(Beginning of Given data)

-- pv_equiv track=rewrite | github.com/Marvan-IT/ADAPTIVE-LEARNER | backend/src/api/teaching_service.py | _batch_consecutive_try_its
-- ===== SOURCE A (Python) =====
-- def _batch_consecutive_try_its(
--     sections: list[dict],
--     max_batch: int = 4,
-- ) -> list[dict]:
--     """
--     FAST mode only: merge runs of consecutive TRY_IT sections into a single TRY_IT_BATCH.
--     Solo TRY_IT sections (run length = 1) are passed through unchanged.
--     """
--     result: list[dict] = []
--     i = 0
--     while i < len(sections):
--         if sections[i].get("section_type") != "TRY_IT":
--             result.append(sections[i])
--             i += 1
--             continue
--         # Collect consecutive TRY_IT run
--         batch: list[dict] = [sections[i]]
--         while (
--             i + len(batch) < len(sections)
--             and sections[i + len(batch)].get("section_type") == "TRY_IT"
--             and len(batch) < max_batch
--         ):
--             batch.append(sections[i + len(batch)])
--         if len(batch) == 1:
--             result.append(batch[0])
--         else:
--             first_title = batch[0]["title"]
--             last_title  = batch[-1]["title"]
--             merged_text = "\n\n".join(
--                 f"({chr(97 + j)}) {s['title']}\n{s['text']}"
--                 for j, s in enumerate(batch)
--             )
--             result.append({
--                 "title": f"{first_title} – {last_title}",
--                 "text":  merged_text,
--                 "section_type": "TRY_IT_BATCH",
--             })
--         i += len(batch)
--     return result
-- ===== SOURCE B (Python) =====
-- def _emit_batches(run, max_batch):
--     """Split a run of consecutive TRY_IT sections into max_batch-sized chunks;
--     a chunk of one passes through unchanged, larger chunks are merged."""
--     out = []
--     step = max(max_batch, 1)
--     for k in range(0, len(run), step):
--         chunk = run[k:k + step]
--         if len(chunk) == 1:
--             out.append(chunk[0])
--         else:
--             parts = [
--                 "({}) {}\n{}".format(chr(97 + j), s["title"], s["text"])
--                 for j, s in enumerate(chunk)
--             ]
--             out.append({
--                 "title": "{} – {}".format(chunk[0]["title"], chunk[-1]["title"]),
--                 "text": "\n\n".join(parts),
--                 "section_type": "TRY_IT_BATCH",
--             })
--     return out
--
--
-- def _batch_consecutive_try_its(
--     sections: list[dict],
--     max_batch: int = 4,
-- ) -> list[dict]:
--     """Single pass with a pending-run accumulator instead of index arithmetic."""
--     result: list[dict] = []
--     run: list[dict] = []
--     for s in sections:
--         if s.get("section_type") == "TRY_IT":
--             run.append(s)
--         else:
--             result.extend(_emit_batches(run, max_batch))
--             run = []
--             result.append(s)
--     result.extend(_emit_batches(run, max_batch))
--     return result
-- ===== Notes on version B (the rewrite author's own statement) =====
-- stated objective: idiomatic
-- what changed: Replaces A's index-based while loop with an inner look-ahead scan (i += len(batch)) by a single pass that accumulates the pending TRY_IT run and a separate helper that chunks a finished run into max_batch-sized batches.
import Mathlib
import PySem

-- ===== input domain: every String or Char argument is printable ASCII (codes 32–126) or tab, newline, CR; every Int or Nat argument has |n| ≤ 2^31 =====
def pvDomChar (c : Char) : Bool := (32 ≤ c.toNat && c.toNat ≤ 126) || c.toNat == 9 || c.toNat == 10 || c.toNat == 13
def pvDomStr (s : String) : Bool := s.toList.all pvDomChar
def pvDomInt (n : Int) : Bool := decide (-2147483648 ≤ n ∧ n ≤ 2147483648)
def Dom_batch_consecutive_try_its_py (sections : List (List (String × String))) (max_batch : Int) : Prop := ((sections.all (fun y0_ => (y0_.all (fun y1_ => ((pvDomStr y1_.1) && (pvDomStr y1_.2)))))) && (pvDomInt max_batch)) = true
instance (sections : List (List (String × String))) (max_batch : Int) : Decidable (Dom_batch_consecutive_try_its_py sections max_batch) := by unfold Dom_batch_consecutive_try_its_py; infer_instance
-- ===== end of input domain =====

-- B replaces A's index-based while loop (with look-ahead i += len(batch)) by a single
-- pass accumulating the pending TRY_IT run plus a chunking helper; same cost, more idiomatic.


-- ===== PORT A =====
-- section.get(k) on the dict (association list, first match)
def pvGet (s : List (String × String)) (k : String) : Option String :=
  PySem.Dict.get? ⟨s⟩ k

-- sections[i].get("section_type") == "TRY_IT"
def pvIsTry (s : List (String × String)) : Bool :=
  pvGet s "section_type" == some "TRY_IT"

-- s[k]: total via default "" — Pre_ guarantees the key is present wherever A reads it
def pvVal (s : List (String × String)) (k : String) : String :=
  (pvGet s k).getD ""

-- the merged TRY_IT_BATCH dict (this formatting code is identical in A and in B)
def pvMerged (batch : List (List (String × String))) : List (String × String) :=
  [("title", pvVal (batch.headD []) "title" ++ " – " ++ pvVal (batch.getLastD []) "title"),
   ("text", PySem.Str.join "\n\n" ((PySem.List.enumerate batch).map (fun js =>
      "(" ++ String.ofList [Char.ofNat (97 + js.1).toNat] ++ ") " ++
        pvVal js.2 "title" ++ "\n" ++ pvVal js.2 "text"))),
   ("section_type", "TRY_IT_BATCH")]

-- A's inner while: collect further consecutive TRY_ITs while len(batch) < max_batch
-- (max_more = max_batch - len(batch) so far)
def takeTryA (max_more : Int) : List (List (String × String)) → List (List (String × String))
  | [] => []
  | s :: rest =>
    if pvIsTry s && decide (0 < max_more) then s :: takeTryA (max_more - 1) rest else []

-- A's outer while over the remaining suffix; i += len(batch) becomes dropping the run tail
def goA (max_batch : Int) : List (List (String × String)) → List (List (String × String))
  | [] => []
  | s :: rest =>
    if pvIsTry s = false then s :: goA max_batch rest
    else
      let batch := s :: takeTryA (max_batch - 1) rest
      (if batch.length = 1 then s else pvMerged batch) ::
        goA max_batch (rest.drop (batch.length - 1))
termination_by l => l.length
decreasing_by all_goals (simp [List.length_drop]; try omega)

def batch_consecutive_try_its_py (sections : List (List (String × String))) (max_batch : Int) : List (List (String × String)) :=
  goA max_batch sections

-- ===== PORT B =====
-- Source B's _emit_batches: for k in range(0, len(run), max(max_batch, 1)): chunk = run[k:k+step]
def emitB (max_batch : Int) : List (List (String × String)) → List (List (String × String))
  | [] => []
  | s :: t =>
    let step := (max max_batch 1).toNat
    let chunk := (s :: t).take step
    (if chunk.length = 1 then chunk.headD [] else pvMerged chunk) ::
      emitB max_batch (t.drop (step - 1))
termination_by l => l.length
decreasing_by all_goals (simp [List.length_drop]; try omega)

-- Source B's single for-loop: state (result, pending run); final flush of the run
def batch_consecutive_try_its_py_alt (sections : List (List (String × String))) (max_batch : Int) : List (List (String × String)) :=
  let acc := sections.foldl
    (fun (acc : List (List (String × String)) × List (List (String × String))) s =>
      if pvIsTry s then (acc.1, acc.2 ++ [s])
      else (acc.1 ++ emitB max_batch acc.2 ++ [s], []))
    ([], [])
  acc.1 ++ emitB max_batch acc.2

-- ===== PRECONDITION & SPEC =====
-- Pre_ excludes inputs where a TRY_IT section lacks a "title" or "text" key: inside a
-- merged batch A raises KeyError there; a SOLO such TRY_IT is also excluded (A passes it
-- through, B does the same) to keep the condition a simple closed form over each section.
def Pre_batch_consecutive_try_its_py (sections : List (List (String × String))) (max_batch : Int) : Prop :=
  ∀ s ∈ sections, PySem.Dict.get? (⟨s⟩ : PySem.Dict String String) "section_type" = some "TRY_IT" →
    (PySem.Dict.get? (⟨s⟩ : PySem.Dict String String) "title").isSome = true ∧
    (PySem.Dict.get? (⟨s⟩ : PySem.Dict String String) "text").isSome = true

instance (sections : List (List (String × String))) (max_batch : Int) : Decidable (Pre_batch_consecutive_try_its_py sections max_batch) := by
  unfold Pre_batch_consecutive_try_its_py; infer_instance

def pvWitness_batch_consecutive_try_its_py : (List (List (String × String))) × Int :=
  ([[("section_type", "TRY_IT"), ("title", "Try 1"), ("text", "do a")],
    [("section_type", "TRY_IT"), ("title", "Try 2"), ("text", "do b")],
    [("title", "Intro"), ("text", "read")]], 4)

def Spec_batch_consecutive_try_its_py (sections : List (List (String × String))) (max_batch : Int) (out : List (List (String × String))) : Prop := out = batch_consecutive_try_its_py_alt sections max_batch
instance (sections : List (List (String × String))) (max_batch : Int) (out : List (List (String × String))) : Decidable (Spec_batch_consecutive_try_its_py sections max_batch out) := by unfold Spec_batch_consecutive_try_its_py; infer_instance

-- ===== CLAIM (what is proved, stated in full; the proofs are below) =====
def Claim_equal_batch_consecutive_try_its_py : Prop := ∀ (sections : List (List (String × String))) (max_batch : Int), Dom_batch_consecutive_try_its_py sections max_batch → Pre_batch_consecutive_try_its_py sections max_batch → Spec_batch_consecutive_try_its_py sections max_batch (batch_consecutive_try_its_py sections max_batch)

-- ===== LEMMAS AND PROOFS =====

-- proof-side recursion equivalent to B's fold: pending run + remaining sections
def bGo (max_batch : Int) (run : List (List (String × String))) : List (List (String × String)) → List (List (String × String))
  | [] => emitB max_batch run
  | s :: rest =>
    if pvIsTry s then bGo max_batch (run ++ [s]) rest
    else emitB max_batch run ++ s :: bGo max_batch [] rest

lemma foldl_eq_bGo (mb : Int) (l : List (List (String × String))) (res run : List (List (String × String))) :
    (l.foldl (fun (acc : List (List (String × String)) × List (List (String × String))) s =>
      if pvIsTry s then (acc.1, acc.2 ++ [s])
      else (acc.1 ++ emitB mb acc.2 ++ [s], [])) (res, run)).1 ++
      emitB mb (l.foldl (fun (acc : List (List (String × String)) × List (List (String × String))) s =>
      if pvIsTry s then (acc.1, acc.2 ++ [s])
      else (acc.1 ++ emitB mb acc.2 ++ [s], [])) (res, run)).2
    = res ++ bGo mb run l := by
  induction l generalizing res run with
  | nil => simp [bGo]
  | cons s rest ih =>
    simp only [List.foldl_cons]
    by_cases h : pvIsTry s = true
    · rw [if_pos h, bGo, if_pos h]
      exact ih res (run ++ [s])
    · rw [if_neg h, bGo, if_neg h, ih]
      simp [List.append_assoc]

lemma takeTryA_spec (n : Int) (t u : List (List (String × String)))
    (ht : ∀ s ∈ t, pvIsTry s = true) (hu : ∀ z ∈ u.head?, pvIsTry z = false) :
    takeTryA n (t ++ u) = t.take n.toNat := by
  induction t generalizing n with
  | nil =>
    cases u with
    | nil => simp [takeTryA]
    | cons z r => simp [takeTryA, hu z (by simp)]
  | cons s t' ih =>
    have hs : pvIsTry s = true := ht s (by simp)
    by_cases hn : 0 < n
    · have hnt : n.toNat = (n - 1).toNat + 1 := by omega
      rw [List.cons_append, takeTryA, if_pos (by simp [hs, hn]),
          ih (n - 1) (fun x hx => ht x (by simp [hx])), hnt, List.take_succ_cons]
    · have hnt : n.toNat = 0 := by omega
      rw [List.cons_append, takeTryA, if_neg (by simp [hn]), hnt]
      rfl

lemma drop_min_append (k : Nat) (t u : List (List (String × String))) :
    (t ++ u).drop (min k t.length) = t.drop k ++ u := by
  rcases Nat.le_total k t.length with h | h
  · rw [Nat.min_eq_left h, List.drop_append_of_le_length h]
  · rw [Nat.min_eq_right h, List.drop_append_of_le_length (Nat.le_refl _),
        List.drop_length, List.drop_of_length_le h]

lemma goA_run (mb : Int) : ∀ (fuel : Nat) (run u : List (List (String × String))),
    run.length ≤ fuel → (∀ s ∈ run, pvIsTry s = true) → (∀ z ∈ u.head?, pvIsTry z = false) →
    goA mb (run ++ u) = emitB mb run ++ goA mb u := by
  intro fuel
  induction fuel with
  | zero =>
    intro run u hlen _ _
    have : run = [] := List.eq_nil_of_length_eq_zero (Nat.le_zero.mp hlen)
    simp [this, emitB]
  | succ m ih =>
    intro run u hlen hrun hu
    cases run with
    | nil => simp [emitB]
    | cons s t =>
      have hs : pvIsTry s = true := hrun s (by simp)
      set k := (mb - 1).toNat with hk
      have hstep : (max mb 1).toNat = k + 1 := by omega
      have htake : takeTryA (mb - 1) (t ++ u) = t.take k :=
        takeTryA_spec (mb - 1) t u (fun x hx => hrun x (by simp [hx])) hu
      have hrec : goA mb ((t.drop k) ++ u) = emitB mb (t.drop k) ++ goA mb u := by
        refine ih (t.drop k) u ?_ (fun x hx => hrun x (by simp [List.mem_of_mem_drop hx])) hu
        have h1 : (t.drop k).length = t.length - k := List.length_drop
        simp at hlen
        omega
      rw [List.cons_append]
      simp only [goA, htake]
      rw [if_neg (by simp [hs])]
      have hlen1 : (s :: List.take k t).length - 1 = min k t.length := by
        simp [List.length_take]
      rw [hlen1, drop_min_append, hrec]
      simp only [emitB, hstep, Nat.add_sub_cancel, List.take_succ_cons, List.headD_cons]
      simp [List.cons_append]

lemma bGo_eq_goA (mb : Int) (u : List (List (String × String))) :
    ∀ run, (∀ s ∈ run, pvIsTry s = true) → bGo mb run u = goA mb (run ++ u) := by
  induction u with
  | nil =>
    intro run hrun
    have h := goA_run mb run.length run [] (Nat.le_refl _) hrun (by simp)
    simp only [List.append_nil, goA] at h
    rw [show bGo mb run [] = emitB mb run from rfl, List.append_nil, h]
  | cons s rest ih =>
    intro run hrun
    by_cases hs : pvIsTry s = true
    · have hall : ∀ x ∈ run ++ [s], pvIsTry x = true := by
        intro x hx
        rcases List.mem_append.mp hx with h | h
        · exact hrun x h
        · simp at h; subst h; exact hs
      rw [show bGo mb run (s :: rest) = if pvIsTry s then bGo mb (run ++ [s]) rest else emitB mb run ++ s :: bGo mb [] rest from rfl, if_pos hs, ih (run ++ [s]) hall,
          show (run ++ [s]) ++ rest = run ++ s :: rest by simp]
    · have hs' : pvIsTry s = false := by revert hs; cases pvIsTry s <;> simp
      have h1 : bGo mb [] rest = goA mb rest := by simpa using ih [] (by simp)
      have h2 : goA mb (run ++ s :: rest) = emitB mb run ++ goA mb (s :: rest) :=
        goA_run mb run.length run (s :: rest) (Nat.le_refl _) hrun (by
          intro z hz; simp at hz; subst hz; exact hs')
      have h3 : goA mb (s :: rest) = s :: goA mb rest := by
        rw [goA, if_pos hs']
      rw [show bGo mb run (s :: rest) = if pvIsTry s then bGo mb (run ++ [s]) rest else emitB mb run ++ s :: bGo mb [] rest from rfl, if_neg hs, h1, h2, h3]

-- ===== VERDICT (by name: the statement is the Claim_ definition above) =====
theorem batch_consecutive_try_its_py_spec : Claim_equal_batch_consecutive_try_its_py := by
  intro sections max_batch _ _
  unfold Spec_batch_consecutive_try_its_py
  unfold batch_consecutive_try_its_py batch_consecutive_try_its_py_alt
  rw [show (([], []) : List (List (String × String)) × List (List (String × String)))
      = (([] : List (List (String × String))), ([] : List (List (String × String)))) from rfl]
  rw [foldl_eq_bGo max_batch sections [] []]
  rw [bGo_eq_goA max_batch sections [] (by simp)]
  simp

(End of Given data)

What you have to do → Give again exactly, and only, the lines above starting at the one with "by_cases hn : 0 < n" and ending at the one with "lemma bGo_eq_goA (mb".

Answer →
    by_cases hn : 0 < n
    · have hnt : n.toNat = (n - 1).toNat + 1 := by omega
      rw [List.cons_append, takeTryA, if_pos (by simp [hs, hn]),
          ih (n - 1) (fun x hx => ht x (by simp [hx])), hnt, List.take_succ_cons]
    · have hnt : n.toNat = 0 := by omega
      rw [List.cons_append, takeTryA, if_neg (by simp [hn]), hnt]
      rfl

lemma drop_min_append (k : Nat) (t u : List (List (String × String))) :
    (t ++ u).drop (min k t.length) = t.drop k ++ u := by
  rcases Nat.le_total k t.length with h | h
  · rw [Nat.min_eq_left h, List.drop_append_of_le_length h]
  · rw [Nat.min_eq_right h, List.drop_append_of_le_length (Nat.le_refl _),
        List.drop_length, List.drop_of_length_le h]

lemma goA_run (mb : Int) : ∀ (fuel : Nat) (run u : List (List (String × String))),
    run.length ≤ fuel → (∀ s ∈ run, pvIsTry s = true) → (∀ z ∈ u.head?, pvIsTry z = false) →
    goA mb (run ++ u) = emitB mb run ++ goA mb u := by
  intro fuel
  induction fuel with
  | zero =>
    intro run u hlen _ _
    have : run = [] := List.eq_nil_of_length_eq_zero (Nat.le_zero.mp hlen)
    simp [this, emitB]
  | succ m ih =>
    intro run u hlen hrun hu
    cases run with
    | nil => simp [emitB]
    | cons s t =>
      have hs : pvIsTry s = true := hrun s (by simp)
      set k := (mb - 1).toNat with hk
      have hstep : (max mb 1).toNat = k + 1 := by omega
      have htake : takeTryA (mb - 1) (t ++ u) = t.take k :=
        takeTryA_spec (mb - 1) t u (fun x hx => hrun x (by simp [hx])) hu
      have hrec : goA mb ((t.drop k) ++ u) = emitB mb (t.drop k) ++ goA mb u := by
        refine ih (t.drop k) u ?_ (fun x hx => hrun x (by simp [List.mem_of_mem_drop hx])) hu
        have h1 : (t.drop k).length = t.length - k := List.length_drop
        simp at hlen
        omega
      rw [List.cons_append]
      simp only [goA, htake]
      rw [if_neg (by simp [hs])]
      have hlen1 : (s :: List.take k t).length - 1 = min k t.length := by
        simp [List.length_take]
      rw [hlen1, drop_min_append, hrec]
      simp only [emitB, hstep, Nat.add_sub_cancel, List.take_succ_cons, List.headD_cons]
      simp [List.cons_append]

lemma bGo_eq_goA (mb : Int) (u : List (List (String × String))) :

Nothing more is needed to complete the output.